To meet that kind of demand, IT needs to make sure that storage systems and the storage area network (SAN) have sufficient throughput to handle big data traffic in addition to normal operation traffic. Where they don't, it's time to either beef things up or spread things out: Increase I/O on storage controllers or the amount of bandwidth supporting the SAN, or sidestep that by distributing data across more controllers.
On the WAN
If the data to be analyzed are being gathered from locations across the WAN -- retail outlets, factories, regional offices -- and the data represents brand-new traffic, IT must make sure the WAN can handle the new load. This will be more of a challenge if the data objects are large, such as video content. Prioritization and traffic shaping can be remedies if problems crop up. WAN optimizers can help as well; many kinds of data that are fundamental in big data analyses are highly compressible, such as security logs or office documents.
On the Internet
Sometimes, the data may be coming from an Internet source (a social media site, for example). Moreover, the internal site from which data is being pulled may be one without a dedicated WAN link, so data has to move over a VPN across the Internet. In either case, the Internet link on the data center end has to be sized to handle the new load in addition to existing normal traffic.

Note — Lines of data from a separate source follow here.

-- pv_equiv track=rewrite | github.com/D-Programming-Man/Pseudo | interlib/append.py | syntax_parse
-- ===== SOURCE A (Python) =====
-- def syntax_parse(append_line):
--   new_statement = ["", "", ""]
--   counter = 2
--   for x in range(len(append_line)-1, -1, -1):
--     if x == len(append_line)-2 or x == len(append_line)-1:
--       new_statement[counter] = append_line[x]
--       counter = counter - 1
--     else:
--       if x != 0:
--         new_statement[0] = append_line[x]  + new_statement[0]
--       else:
--         new_statement[0] = append_line[x] + " " + new_statement[0]
--   return new_statement
-- ===== SOURCE B (Python) =====
-- def syntax_parse(append_line):
--     n = len(append_line)
--     return [
--         append_line[0] + " " + "".join(append_line[1:n - 2]) if n >= 3 else "",
--         append_line[n - 2] if n >= 2 else "",
--         append_line[n - 1] if n >= 1 else "",
--     ]
-- ===== Notes on version B (the rewrite author's own statement) =====
-- stated objective: faster
-- what changed: Replaces A's reverse loop over a mutable 3-slot list with a counter (which builds slot 0 by repeated string prepending) by computing each slot directly from the length: the last two elements by index and slot 0 as head + ' ' + a single ''.join of the middle elements.
import Mathlib
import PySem

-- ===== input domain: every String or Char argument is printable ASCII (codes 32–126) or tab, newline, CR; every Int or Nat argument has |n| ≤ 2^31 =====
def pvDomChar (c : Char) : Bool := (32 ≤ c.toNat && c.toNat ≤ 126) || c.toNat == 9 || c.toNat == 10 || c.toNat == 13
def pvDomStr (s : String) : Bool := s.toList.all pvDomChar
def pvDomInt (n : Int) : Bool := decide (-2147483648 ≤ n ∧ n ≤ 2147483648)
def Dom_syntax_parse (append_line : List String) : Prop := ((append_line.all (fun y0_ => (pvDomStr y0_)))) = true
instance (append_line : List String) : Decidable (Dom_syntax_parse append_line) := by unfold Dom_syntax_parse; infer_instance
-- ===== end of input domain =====

-- B replaces A's reverse loop over a mutable 3-slot list and counter by computing each slot
-- directly from the length (last two elements by index; head + one join of the middle for slot 0),
-- replacing A's repeated string prepending by a single join (measured faster).

-- ===== PORT A =====
-- loop body of A's for-loop (state: the 3-slot list and the counter)
def pvStepA (append_line : List String) (st : List String × Int) (x : Int) : List String × Int :=
  if x = (append_line.length : Int) - 2 ∨ x = (append_line.length : Int) - 1 then
    (PySem.List.pySetD st.1 st.2 (PySem.List.pyGetD append_line x ""), st.2 - 1)
  else
    if x ≠ 0 then
      (PySem.List.pySetD st.1 0 (PySem.List.pyGetD append_line x "" ++ PySem.List.pyGetD st.1 0 ""), st.2)
    else
      (PySem.List.pySetD st.1 0 (PySem.List.pyGetD append_line x "" ++ " " ++ PySem.List.pyGetD st.1 0 ""), st.2)

def syntax_parse (append_line : List String) : List String :=
  ((PySem.List.pyRange ((append_line.length : Int) - 1) (-1) (-1)).foldl
    (pvStepA append_line) (["", "", ""], 2)).1

-- ===== PORT B =====
def syntax_parse_alt (append_line : List String) : List String :=
  let n : Int := append_line.length
  [ if n ≥ 3 then
      PySem.List.pyGetD append_line 0 "" ++ " " ++
        PySem.Str.join "" (PySem.List.slice append_line (some 1) (some (n - 2)))
    else "",
    if n ≥ 2 then PySem.List.pyGetD append_line (n - 2) "" else "",
    if n ≥ 1 then PySem.List.pyGetD append_line (n - 1) "" else "" ]

-- ===== PRECONDITION & SPEC =====
def Spec_syntax_parse (append_line : List String) (out : List String) : Prop := out = syntax_parse_alt append_line
instance (append_line : List String) (out : List String) : Decidable (Spec_syntax_parse append_line out) := by unfold Spec_syntax_parse; infer_instance

-- ===== CLAIM (what is proved, stated in full; the proofs are below) =====
def Claim_equal_syntax_parse : Prop := ∀ (append_line : List String), Dom_syntax_parse append_line → Spec_syntax_parse append_line (syntax_parse append_line)

-- ===== LEMMAS AND PROOFS =====

lemma pv_join_cons (s : String) (l : List String) :
    PySem.Str.join "" (s :: l) = s ++ PySem.Str.join "" l := by
  cases l with
  | nil => simp [PySem.Str.join, PySem.Chars.join, List.intercalate]
  | cons b t => simp [PySem.Str.join, PySem.Chars.join_cons_cons]

lemma pv_join_nil : PySem.Str.join "" ([] : List String) = "" := by
  simp [PySem.Str.join]

lemma pv_join_append (l1 l2 : List String) :
    PySem.Str.join "" (l1 ++ l2) = PySem.Str.join "" l1 ++ PySem.Str.join "" l2 := by
  induction l1 with
  | nil => simp [pv_join_nil]
  | cons a t ih => simp [pv_join_cons, ih, String.append_assoc]

-- range(a, -1, -1) = range(a, 0, -1) followed by the final index 0
lemma pv_range_split (a : Int) (ha : 0 ≤ a) :
    PySem.List.pyRange a (-1) (-1) = PySem.List.pyRange a 0 (-1) ++ [0] := by
  rw [PySem.List.pyRange_neg_one_eq_reverse, PySem.List.pyRange_neg_one_eq_reverse]
  rw [PySem.List.pyRange_one_cons (by omega)]
  simp

-- the middle phase of A's loop (indices k, k-1, …, 1) prepends append_line[1..k] onto slot 0
lemma pv_midfold (al : List String) (k : Nat) (hk : (k : Int) ≤ (al.length : Int) - 3) :
    ∀ (s0 s1 s2 : String) (c : Int),
      (PySem.List.pyRange (k : Int) 0 (-1)).foldl (pvStepA al) ([s0, s1, s2], c)
        = ([PySem.Str.join "" ((al.drop 1).take k) ++ s0, s1, s2], c) := by
  induction k with
  | zero =>
    intro s0 s1 s2 c
    rw [PySem.List.pyRange_neg_one_eq_nil (by omega)]
    simp [pv_join_nil]
  | succ k ih =>
    intro s0 s1 s2 c
    rw [PySem.List.pyRange_neg_one_cons (by omega)]
    have e1 : ((k + 1 : Nat) : Int) - 1 = (k : Int) := by push_cast; ring
    rw [List.foldl_cons, e1]
    have hx : pvStepA al ([s0, s1, s2], c) ((k + 1 : Nat) : Int)
        = ([PySem.List.pyGetD al ((k + 1 : Nat) : Int) "" ++ s0, s1, s2], c) := by
      unfold pvStepA
      rw [if_neg (by push_cast; omega), if_pos (by push_cast; omega)]
      simp [PySem.List.pySetD_of_nonneg, PySem.List.pyGetD_zero_cons]
    rw [hx, ih (by omega)]
    have hlen : k + 1 < al.length := by omega
    have hget : PySem.List.pyGetD al ((k + 1 : Nat) : Int) "" = al[k + 1] := by
      rw [PySem.List.pyGetD_natCast]
      exact List.getD_eq_getElem al "" hlen
    have htake : (al.drop 1).take (k + 1) = (al.drop 1).take k ++ [al[k + 1]] := by
      have hk2 : k < (al.drop 1).length := by simp; omega
      rw [List.take_add_one, List.getElem?_eq_getElem hk2]
      simp
    rw [htake, pv_join_append, hget]
    simp [pv_join_cons, pv_join_nil, String.append_assoc]

theorem pv_main (al : List String) : syntax_parse al = syntax_parse_alt al := by
  by_cases h3 : 3 ≤ al.length
  · -- general case
    unfold syntax_parse syntax_parse_alt
    have hn : (3 : Int) ≤ (al.length : Int) := by exact_mod_cast h3
    rw [PySem.List.pyRange_neg_one_cons (by omega)]
    have e1 : (al.length : Int) - 1 - 1 = (al.length : Int) - 2 := by ring
    rw [e1, PySem.List.pyRange_neg_one_cons (by omega)]
    have e2 : (al.length : Int) - 2 - 1 = (((al.length - 3 : Nat)) : Int) := by omega
    rw [e2, pv_range_split _ (by omega)]
    rw [List.foldl_cons, List.foldl_cons]
    have hs1 : pvStepA al (["", "", ""], 2) ((al.length : Int) - 1)
        = (["", "", PySem.List.pyGetD al ((al.length : Int) - 1) ""], 1) := by
      unfold pvStepA
      rw [if_pos (Or.inr rfl)]
      simp [PySem.List.pySetD_of_nonneg]
    have hs2 : pvStepA al (["", "", PySem.List.pyGetD al ((al.length : Int) - 1) ""], 1) ((al.length : Int) - 2)
        = (["", PySem.List.pyGetD al ((al.length : Int) - 2) "",
            PySem.List.pyGetD al ((al.length : Int) - 1) ""], 0) := by
      unfold pvStepA
      rw [if_pos (Or.inl rfl)]
      simp [PySem.List.pySetD_of_nonneg]
    rw [hs1, hs2, List.foldl_append,
        pv_midfold al (al.length - 3) (by omega)]
    have hs0 : pvStepA al
        ([PySem.Str.join "" ((al.drop 1).take (al.length - 3)) ++ "",
          PySem.List.pyGetD al ((al.length : Int) - 2) "",
          PySem.List.pyGetD al ((al.length : Int) - 1) ""], 0) 0
        = ([PySem.List.pyGetD al 0 "" ++ " " ++
             (PySem.Str.join "" ((al.drop 1).take (al.length - 3)) ++ ""),
            PySem.List.pyGetD al ((al.length : Int) - 2) "",
            PySem.List.pyGetD al ((al.length : Int) - 1) ""], 0) := by
      unfold pvStepA
      rw [if_neg (by omega), if_neg (by omega)]
      simp [PySem.List.pySetD_of_nonneg, PySem.List.pyGetD_zero_cons]
    rw [List.foldl_cons, hs0]
    have hslice : PySem.List.slice al (some 1) (some ((al.length : Int) - 2))
        = (al.drop 1).take (al.length - 3) := by
      have e3 : (al.length : Int) - 2 = ((al.length - 2 : Nat) : Int) := by omega
      have e4 : (1 : Int) = ((1 : Nat) : Int) := by norm_num
      rw [e3, e4, PySem.List.slice_natCast]
      congr 1
    simp only [List.foldl_nil]
    have g1 : (3 : Int) ≤ (al.length : Int) := hn
    have g2 : (2 : Int) ≤ (al.length : Int) := by omega
    have g3 : (1 : Int) ≤ (al.length : Int) := by omega
    simp [hslice, g1, g2, g3]
  · -- length 0, 1, 2: closed small shapes
    rcases al with _ | ⟨a, _ | ⟨b, _ | ⟨c, t⟩⟩⟩
    · rfl
    · simp [syntax_parse, syntax_parse_alt, pvStepA, PySem.List.pyRange_neg_one_cons,
        PySem.List.pyRange_neg_one_eq_nil, PySem.List.pySetD_of_nonneg, PySem.List.pyGetD_zero_cons]
    · simp [syntax_parse, syntax_parse_alt, pvStepA, PySem.List.pyRange_neg_one_cons,
        PySem.List.pyRange_neg_one_eq_nil, PySem.List.pySetD_of_nonneg, PySem.List.pyGetD_zero_cons]
    · simp at h3

-- ===== VERDICT (by name: the statement is the Claim_ definition above) =====
theorem syntax_parse_spec : Claim_equal_syntax_parse := by
  intro al _
  exact pv_main al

IT may need to use prioritization on the connection to keep the big data transfers from interfering with higher priority traffic streams, such as those for telephony, conferencing or more mission-critical applications. Compression can be an effective approach to minimizing the impact on bandwidth, where it can be implemented either via an appliance (virtual or physical) or via a soft client. When the data is coming from a third-party source, though, compression is not usually an option.
To be ready for big data, any organization needs to assess its infrastructure's readiness -- and not just the storage and computer portions. By scoping the types and sizes of data objects moving across the various network tiers, IT can properly prepare the network where needed, applying traffic shaping and other optimization tools in place to keep the data flowing without making any other services suffer.